*** Given entries Section Begins ***
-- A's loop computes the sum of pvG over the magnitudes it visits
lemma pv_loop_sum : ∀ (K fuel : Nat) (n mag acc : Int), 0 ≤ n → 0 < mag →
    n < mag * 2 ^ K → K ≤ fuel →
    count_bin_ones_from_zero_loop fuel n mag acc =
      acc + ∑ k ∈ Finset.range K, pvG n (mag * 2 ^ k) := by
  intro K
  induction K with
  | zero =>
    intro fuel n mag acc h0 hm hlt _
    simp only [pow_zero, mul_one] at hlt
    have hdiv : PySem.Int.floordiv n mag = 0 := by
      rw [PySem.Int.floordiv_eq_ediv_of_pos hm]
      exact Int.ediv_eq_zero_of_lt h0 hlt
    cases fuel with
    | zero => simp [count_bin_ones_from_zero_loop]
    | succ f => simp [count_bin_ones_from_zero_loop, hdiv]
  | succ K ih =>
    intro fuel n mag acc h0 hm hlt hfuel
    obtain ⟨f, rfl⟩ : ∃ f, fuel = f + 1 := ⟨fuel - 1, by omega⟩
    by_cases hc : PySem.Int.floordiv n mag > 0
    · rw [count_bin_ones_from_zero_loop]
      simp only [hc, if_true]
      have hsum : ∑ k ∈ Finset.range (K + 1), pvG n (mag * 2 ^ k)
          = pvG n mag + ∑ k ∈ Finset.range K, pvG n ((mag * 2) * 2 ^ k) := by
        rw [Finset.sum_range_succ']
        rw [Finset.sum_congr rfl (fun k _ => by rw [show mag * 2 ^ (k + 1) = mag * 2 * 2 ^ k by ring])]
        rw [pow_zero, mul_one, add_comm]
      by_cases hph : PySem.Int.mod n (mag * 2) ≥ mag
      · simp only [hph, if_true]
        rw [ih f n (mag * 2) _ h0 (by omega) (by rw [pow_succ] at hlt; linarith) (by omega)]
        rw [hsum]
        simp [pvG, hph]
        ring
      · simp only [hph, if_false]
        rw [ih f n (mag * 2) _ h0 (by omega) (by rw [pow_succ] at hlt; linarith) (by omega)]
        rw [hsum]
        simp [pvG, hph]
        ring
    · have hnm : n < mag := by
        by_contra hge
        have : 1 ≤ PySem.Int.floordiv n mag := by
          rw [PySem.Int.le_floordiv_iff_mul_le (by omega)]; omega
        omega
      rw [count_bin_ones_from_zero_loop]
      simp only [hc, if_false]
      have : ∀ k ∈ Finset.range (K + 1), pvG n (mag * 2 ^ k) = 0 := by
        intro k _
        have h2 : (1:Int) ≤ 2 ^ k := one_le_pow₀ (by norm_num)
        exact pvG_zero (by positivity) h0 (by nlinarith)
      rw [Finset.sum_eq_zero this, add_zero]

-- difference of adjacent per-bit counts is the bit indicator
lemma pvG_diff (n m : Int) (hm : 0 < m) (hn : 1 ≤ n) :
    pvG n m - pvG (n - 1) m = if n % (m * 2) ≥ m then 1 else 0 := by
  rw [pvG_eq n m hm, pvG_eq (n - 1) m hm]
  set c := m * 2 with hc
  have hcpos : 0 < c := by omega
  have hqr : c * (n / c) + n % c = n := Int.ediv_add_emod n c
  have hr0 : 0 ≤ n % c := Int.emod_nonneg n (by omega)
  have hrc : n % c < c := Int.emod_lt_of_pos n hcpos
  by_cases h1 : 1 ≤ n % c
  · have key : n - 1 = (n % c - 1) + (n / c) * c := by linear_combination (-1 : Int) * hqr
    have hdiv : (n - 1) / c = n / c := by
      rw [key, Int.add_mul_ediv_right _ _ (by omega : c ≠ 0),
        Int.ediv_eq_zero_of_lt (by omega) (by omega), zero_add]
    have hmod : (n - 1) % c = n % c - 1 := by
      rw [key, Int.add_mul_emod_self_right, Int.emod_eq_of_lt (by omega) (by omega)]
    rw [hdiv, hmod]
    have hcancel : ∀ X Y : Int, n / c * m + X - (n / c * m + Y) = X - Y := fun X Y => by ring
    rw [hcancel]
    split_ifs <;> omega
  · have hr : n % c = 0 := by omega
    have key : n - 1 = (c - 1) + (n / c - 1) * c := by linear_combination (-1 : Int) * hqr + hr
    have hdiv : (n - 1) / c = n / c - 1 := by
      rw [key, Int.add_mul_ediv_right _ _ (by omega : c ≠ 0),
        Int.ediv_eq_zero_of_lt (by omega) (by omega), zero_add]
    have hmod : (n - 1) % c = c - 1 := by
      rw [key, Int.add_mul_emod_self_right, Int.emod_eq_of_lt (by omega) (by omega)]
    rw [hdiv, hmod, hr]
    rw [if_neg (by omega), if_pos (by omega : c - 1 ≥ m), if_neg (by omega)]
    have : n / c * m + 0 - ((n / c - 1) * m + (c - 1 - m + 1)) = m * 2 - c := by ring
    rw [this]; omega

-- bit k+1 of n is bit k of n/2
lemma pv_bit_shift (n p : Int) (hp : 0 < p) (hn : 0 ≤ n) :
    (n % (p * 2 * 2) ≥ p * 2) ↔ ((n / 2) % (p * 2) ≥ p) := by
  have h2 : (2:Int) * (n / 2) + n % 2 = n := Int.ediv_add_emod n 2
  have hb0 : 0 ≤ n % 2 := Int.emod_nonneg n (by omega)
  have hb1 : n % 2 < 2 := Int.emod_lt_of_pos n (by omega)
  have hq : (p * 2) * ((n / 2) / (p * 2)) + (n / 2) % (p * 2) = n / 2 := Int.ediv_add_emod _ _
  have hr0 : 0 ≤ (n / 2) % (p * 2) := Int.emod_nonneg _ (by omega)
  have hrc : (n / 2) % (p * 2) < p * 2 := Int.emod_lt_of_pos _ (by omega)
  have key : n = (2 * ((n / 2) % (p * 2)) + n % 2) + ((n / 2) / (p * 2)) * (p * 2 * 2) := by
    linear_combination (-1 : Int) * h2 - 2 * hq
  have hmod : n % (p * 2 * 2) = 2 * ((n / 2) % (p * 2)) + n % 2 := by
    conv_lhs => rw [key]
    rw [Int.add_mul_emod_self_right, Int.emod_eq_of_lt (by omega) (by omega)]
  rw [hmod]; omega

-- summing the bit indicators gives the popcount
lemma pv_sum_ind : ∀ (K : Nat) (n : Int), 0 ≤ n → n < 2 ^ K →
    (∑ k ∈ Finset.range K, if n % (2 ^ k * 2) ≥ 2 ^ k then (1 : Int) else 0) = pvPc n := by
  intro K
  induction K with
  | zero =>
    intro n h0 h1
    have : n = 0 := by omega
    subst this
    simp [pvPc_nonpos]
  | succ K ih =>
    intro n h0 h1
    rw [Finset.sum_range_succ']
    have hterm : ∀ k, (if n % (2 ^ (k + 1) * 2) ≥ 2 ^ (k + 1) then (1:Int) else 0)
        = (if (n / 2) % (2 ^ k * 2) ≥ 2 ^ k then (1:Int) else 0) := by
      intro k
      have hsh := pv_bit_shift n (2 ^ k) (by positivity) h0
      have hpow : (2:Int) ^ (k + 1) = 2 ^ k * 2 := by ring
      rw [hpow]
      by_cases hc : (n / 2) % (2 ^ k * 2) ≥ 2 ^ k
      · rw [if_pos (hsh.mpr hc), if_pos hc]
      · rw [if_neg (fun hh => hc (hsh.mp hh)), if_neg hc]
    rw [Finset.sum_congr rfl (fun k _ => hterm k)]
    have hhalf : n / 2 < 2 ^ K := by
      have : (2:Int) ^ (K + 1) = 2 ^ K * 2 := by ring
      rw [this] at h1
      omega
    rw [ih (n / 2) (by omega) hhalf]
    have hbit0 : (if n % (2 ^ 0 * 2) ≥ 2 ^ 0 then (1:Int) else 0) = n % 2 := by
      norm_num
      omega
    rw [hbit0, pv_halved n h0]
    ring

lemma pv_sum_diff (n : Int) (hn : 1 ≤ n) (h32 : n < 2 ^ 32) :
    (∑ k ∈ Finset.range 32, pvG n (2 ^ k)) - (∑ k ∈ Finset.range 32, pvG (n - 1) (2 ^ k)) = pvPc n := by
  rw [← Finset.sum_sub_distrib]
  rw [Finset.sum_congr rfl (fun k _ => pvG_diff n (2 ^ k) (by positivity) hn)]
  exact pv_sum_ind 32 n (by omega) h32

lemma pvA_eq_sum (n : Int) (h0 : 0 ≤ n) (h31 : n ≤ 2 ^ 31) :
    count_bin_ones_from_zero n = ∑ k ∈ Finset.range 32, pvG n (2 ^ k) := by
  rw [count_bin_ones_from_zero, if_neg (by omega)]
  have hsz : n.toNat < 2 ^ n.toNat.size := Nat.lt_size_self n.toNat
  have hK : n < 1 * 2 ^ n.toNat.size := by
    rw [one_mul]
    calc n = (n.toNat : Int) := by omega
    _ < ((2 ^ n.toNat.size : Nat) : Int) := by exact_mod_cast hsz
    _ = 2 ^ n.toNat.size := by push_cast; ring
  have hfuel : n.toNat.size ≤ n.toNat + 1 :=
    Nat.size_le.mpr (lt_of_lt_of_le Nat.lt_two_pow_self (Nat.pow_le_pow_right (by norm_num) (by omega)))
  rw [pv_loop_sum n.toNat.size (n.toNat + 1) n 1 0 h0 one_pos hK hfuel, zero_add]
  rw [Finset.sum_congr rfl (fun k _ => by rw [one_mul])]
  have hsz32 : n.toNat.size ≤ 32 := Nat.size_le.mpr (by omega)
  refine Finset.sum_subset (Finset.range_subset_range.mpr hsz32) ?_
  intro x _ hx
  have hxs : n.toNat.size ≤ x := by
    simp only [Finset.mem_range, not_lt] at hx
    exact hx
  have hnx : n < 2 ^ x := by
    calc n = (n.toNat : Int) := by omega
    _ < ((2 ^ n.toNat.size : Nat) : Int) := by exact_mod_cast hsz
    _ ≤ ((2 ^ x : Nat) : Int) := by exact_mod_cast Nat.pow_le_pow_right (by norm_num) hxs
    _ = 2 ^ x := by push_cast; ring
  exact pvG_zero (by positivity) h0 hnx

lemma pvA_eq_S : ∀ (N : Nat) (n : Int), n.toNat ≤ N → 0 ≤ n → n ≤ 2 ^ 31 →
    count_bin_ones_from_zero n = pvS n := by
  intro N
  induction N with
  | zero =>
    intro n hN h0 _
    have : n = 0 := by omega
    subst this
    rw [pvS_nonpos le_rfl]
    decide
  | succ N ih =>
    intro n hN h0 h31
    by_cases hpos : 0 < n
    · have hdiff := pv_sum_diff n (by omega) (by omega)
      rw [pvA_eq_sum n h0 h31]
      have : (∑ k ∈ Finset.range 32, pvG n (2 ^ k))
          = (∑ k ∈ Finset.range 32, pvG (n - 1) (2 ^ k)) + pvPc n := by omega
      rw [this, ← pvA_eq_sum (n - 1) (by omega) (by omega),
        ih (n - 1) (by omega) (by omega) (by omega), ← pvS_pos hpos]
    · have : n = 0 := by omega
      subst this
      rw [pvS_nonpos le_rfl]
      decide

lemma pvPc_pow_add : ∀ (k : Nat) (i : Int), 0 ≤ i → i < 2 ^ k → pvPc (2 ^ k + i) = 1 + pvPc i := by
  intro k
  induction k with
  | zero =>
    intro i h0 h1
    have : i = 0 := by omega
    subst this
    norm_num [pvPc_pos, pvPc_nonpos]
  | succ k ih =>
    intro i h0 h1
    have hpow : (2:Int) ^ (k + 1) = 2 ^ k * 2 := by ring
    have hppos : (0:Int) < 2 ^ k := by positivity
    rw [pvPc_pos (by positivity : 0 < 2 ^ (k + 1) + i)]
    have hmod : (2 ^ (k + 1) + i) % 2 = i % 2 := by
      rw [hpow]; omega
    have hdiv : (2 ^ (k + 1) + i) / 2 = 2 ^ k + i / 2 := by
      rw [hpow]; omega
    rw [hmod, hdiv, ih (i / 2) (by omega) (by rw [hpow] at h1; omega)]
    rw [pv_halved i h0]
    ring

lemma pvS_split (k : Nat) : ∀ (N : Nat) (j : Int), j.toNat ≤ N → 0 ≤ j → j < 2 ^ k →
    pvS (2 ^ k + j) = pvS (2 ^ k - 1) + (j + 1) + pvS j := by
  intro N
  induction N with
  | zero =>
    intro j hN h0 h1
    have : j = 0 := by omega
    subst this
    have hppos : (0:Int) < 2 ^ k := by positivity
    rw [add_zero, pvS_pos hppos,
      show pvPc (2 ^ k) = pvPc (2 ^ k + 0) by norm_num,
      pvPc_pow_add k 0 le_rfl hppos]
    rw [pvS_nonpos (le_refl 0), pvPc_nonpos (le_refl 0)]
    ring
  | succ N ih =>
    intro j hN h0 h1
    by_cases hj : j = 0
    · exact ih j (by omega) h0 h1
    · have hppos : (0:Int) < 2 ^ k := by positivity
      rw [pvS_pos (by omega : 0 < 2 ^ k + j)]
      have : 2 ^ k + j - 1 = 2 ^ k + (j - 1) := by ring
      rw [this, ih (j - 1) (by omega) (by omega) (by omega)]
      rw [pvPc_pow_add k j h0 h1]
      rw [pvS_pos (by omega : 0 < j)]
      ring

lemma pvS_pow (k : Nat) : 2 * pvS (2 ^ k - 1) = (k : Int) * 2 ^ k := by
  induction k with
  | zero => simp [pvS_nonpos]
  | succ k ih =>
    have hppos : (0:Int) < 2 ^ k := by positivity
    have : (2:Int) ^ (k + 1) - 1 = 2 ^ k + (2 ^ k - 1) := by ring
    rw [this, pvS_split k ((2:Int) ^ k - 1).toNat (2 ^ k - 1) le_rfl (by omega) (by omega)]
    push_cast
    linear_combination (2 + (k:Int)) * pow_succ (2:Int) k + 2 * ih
*** Given entries Section Ends ***
### What the task requires
Copy out the entries above exactly as given, starting at the top and ending with the line containing "by_cases hc : PySem.Int.floordiv"; include both and nothing more.

### Solution for this problem
-- A's loop computes the sum of pvG over the magnitudes it visits
lemma pv_loop_sum : ∀ (K fuel : Nat) (n mag acc : Int), 0 ≤ n → 0 < mag →
    n < mag * 2 ^ K → K ≤ fuel →
    count_bin_ones_from_zero_loop fuel n mag acc =
      acc + ∑ k ∈ Finset.range K, pvG n (mag * 2 ^ k) := by
  intro K
  induction K with
  | zero =>
    intro fuel n mag acc h0 hm hlt _
    simp only [pow_zero, mul_one] at hlt
    have hdiv : PySem.Int.floordiv n mag = 0 := by
      rw [PySem.Int.floordiv_eq_ediv_of_pos hm]
      exact Int.ediv_eq_zero_of_lt h0 hlt
    cases fuel with
    | zero => simp [count_bin_ones_from_zero_loop]
    | succ f => simp [count_bin_ones_from_zero_loop, hdiv]
  | succ K ih =>
    intro fuel n mag acc h0 hm hlt hfuel
    obtain ⟨f, rfl⟩ : ∃ f, fuel = f + 1 := ⟨fuel - 1, by omega⟩
    by_cases hc : PySem.Int.floordiv n mag > 0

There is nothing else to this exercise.